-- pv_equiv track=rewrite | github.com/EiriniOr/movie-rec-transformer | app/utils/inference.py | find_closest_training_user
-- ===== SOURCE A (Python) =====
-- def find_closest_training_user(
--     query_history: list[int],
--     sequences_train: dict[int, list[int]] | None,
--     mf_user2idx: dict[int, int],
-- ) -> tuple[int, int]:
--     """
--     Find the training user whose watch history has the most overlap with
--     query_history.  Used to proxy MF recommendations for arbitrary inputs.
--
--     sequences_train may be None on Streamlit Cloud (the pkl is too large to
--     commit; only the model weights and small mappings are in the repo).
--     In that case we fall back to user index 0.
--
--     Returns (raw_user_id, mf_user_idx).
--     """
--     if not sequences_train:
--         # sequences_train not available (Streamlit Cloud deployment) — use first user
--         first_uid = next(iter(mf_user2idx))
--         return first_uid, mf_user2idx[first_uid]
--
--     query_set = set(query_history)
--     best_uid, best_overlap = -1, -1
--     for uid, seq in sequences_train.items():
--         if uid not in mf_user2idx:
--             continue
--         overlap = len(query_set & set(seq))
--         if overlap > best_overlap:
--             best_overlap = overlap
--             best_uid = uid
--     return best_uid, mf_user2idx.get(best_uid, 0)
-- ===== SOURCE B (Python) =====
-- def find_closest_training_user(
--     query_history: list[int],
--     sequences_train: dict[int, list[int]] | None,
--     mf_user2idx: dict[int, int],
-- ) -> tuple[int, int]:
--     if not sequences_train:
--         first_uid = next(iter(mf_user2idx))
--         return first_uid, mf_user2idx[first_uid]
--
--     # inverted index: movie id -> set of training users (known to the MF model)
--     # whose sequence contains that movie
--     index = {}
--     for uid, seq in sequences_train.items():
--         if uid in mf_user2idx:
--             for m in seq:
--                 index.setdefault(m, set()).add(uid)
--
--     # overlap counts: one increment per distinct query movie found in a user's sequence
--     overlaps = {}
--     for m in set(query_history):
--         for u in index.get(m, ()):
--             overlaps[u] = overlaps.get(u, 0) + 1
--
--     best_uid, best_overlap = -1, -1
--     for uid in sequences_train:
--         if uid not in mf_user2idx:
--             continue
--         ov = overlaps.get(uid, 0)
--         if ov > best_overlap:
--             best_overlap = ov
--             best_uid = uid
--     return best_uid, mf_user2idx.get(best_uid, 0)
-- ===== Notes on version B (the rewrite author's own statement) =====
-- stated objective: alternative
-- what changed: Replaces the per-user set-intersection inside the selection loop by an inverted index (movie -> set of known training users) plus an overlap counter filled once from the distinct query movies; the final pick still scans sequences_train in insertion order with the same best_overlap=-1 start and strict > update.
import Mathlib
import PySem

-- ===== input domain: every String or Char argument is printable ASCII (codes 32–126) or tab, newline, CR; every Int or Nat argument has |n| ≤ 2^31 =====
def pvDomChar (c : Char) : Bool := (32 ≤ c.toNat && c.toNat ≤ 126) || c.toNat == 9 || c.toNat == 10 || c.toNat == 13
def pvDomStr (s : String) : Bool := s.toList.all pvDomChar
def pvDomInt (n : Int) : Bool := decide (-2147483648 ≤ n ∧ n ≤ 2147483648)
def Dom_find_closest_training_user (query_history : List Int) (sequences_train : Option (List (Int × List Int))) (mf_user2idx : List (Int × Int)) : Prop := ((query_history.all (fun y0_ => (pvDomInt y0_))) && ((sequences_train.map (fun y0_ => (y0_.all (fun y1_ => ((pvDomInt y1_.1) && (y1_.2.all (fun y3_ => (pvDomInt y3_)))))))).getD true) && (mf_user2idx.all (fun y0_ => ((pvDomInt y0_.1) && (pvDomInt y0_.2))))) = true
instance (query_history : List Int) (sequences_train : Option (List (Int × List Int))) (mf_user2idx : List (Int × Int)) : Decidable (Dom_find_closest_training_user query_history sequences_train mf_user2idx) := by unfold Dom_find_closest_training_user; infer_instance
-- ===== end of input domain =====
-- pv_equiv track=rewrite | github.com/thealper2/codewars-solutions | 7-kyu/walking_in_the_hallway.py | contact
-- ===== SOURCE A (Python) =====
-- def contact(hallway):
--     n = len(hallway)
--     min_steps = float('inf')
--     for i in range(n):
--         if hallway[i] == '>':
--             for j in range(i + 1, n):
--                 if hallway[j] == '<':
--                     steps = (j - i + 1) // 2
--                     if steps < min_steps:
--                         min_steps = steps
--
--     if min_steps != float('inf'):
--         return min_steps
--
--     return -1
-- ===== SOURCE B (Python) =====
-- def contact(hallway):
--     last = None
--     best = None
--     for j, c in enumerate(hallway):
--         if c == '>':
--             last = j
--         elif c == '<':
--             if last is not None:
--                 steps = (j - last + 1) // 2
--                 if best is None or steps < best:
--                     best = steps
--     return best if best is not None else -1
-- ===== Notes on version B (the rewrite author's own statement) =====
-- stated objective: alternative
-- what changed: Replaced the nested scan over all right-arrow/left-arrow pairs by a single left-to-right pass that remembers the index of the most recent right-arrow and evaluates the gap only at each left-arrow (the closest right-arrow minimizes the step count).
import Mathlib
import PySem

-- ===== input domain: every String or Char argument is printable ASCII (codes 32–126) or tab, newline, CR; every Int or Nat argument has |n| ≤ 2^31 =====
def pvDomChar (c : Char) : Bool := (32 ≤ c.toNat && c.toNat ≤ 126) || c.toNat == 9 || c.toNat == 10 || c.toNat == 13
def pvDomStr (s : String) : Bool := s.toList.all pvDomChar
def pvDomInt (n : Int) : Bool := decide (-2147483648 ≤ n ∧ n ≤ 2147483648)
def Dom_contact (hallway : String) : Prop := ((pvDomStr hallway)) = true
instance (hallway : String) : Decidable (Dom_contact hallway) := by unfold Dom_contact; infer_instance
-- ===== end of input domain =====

...

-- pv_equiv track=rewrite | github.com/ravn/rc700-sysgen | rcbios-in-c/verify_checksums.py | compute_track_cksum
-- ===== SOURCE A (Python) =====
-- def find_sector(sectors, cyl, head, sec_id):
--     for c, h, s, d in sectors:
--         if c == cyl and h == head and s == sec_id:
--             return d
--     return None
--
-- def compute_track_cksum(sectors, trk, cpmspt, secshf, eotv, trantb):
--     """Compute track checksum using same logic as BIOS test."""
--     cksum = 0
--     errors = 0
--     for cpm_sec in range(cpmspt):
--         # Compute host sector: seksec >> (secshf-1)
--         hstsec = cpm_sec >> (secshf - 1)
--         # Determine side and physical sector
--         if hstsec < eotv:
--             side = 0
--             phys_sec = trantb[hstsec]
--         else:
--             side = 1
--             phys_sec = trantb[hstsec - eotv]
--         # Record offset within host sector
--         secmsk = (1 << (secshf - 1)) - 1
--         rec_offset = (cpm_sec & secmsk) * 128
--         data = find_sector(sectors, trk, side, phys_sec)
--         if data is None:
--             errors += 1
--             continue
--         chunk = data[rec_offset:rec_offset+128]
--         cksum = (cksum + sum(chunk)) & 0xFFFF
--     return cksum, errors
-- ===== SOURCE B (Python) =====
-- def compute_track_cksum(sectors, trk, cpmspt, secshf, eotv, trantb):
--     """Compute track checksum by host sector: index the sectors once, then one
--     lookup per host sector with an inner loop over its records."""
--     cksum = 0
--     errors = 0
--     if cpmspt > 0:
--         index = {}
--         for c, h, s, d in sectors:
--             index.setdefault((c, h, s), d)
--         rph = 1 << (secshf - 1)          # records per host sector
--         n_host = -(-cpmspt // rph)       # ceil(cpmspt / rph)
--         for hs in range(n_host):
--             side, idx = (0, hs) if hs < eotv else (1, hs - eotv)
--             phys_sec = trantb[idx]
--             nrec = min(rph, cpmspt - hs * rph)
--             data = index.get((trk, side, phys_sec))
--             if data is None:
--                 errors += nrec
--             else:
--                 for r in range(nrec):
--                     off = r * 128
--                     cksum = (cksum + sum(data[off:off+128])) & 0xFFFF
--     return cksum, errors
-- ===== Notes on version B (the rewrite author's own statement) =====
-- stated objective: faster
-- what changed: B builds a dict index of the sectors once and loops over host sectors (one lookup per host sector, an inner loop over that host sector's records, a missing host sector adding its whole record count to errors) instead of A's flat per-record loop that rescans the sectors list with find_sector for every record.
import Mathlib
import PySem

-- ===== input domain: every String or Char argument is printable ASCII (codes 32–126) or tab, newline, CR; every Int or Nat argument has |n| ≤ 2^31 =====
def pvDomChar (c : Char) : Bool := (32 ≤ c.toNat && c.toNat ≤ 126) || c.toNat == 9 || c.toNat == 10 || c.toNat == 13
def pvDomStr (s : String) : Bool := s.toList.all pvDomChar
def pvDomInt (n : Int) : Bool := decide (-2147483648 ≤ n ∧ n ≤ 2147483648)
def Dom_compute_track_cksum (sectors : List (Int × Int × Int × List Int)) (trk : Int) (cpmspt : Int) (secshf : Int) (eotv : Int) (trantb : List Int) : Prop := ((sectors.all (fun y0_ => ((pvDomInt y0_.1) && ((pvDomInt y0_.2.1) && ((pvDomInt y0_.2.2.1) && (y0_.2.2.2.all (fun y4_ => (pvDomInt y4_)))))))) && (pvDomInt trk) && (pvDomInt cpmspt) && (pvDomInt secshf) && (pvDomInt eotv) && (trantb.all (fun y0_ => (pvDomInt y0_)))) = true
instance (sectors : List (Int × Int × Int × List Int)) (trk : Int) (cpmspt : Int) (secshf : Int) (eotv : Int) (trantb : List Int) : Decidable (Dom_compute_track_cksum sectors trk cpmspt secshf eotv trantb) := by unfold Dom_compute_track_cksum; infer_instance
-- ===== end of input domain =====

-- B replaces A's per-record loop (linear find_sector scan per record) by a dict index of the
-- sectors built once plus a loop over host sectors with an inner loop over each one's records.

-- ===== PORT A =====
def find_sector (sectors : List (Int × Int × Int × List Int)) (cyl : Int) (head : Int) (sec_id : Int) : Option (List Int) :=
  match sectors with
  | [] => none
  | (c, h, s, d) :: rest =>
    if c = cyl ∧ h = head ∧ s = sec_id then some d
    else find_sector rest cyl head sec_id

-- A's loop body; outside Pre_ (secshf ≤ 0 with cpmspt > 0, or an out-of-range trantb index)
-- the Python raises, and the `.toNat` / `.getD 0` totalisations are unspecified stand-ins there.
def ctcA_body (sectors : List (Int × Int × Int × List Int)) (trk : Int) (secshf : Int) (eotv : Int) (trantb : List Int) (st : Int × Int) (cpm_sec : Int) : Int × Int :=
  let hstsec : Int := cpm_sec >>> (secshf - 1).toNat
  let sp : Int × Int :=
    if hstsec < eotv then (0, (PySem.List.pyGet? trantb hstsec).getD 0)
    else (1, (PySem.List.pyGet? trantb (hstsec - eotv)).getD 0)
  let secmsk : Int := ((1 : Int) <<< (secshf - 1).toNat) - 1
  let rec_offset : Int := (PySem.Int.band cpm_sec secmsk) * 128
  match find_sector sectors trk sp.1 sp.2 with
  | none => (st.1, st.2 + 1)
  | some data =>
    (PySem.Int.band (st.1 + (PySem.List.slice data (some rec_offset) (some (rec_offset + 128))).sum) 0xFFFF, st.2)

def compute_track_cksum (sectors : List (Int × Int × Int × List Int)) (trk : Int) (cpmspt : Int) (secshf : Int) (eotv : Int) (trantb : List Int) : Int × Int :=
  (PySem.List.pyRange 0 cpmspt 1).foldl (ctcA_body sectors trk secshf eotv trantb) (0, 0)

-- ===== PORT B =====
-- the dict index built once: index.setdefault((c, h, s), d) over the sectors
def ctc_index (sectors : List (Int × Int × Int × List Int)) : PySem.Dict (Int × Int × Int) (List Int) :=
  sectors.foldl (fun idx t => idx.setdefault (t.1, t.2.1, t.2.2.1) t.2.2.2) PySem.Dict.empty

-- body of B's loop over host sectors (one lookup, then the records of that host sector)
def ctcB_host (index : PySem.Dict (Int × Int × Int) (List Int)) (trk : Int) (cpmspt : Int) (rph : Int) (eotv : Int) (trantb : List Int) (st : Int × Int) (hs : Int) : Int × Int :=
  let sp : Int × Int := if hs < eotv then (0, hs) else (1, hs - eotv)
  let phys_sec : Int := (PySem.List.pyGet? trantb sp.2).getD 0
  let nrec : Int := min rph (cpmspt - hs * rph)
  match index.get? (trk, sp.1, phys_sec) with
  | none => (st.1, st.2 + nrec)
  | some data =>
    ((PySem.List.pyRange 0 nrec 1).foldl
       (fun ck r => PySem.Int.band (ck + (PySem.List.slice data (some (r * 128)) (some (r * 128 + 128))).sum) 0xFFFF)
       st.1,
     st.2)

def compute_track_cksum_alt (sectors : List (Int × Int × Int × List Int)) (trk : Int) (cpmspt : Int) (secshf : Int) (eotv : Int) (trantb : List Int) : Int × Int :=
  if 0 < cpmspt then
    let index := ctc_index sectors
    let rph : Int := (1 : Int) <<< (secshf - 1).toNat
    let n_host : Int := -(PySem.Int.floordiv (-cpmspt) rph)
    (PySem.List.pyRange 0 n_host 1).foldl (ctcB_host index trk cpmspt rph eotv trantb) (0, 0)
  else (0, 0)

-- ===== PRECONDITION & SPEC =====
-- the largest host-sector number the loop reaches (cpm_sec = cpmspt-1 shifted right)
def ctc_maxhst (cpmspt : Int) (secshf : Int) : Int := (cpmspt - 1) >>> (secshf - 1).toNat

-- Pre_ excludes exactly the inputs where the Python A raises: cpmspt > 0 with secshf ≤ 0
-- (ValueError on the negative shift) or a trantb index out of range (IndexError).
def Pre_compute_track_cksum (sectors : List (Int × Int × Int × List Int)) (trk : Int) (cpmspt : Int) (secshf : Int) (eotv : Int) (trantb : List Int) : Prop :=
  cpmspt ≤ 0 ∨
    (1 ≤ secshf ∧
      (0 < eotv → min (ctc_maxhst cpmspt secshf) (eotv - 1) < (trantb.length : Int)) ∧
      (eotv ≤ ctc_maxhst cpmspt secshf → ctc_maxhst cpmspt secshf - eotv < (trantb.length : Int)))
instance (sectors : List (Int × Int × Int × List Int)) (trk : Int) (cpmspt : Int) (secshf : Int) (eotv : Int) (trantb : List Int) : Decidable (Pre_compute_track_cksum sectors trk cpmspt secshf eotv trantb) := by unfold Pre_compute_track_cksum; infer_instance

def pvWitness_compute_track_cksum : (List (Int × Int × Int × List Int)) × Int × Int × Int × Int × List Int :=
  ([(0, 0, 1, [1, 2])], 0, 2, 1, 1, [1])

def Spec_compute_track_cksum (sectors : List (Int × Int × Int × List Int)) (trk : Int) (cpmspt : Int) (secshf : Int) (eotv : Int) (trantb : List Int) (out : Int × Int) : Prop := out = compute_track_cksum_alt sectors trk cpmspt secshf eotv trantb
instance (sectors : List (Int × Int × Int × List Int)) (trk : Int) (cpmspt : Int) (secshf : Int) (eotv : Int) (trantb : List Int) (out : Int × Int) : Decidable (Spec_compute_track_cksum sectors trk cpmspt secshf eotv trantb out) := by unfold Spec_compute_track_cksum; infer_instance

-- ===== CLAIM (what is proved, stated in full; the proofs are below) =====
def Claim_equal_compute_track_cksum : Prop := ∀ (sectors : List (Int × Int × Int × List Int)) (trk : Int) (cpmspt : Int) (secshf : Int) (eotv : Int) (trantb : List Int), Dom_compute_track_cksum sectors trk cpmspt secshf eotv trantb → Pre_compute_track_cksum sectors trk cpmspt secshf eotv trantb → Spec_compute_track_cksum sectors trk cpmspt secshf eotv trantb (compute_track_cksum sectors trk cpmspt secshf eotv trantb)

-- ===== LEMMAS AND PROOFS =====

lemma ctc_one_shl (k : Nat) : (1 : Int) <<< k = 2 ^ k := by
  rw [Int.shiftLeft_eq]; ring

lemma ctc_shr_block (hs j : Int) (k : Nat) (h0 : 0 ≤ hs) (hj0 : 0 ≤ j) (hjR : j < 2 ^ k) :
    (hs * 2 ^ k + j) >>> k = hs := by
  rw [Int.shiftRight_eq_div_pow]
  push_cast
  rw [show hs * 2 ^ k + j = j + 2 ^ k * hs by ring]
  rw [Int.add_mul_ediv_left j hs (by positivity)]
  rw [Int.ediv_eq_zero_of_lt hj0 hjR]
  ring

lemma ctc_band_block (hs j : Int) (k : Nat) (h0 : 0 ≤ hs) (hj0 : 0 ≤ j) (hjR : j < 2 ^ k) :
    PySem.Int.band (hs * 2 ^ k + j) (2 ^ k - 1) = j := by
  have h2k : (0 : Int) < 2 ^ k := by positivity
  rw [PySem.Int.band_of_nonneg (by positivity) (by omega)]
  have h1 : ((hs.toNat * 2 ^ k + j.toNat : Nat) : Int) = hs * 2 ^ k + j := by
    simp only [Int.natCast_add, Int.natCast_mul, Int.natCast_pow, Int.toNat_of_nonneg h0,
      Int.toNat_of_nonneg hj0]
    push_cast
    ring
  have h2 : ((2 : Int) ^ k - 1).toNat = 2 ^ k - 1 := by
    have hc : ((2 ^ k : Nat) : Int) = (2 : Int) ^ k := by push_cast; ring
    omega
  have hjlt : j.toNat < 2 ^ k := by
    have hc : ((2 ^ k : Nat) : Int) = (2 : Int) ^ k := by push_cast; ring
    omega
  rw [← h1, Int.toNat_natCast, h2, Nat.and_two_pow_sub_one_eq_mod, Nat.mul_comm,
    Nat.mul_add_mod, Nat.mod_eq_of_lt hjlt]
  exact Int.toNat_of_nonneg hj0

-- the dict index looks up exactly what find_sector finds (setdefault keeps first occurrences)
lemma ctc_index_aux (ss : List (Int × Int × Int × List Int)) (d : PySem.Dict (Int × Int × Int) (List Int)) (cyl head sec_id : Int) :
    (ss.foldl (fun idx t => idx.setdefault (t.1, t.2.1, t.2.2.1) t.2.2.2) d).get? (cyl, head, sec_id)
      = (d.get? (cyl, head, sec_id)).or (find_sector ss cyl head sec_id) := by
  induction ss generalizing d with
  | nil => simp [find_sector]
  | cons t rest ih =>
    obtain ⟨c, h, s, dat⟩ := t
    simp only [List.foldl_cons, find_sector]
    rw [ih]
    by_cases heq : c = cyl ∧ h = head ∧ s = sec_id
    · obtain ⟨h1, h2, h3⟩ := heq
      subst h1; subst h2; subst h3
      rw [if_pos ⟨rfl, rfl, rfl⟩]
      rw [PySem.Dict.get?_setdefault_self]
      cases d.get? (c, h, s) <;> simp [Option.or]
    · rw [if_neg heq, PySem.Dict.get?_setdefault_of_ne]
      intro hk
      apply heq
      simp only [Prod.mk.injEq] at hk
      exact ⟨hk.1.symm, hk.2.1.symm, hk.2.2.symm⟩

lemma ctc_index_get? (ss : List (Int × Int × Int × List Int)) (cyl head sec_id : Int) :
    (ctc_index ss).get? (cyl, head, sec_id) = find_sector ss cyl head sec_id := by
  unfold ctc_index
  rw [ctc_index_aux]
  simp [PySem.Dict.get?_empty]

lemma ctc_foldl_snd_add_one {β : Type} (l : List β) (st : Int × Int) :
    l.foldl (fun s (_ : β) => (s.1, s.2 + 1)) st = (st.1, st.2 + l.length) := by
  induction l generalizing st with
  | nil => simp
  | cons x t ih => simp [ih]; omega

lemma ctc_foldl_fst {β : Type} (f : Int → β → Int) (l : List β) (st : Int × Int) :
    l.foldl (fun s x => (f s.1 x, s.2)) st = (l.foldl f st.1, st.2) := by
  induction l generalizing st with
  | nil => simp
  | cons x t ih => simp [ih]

### Your goal
Out of the listing above, reproduce exactly the lines from the one with "def ctc_index (sectors" up to and including the one with "(1 ≤ secshf ∧".

### Task result
def ctc_index (sectors : List (Int × Int × Int × List Int)) : PySem.Dict (Int × Int × Int) (List Int) :=
  sectors.foldl (fun idx t => idx.setdefault (t.1, t.2.1, t.2.2.1) t.2.2.2) PySem.Dict.empty

-- body of B's loop over host sectors (one lookup, then the records of that host sector)
def ctcB_host (index : PySem.Dict (Int × Int × Int) (List Int)) (trk : Int) (cpmspt : Int) (rph : Int) (eotv : Int) (trantb : List Int) (st : Int × Int) (hs : Int) : Int × Int :=
  let sp : Int × Int := if hs < eotv then (0, hs) else (1, hs - eotv)
  let phys_sec : Int := (PySem.List.pyGet? trantb sp.2).getD 0
  let nrec : Int := min rph (cpmspt - hs * rph)
  match index.get? (trk, sp.1, phys_sec) with
  | none => (st.1, st.2 + nrec)
  | some data =>
    ((PySem.List.pyRange 0 nrec 1).foldl
       (fun ck r => PySem.Int.band (ck + (PySem.List.slice data (some (r * 128)) (some (r * 128 + 128))).sum) 0xFFFF)
       st.1,
     st.2)

def compute_track_cksum_alt (sectors : List (Int × Int × Int × List Int)) (trk : Int) (cpmspt : Int) (secshf : Int) (eotv : Int) (trantb : List Int) : Int × Int :=
  if 0 < cpmspt then
    let index := ctc_index sectors
    let rph : Int := (1 : Int) <<< (secshf - 1).toNat
    let n_host : Int := -(PySem.Int.floordiv (-cpmspt) rph)
    (PySem.List.pyRange 0 n_host 1).foldl (ctcB_host index trk cpmspt rph eotv trantb) (0, 0)
  else (0, 0)

-- ===== PRECONDITION & SPEC =====
-- the largest host-sector number the loop reaches (cpm_sec = cpmspt-1 shifted right)
def ctc_maxhst (cpmspt : Int) (secshf : Int) : Int := (cpmspt - 1) >>> (secshf - 1).toNat

-- Pre_ excludes exactly the inputs where the Python A raises: cpmspt > 0 with secshf ≤ 0
-- (ValueError on the negative shift) or a trantb index out of range (IndexError).
def Pre_compute_track_cksum (sectors : List (Int × Int × Int × List Int)) (trk : Int) (cpmspt : Int) (secshf : Int) (eotv : Int) (trantb : List Int) : Prop :=
  cpmspt ≤ 0 ∨
    (1 ≤ secshf ∧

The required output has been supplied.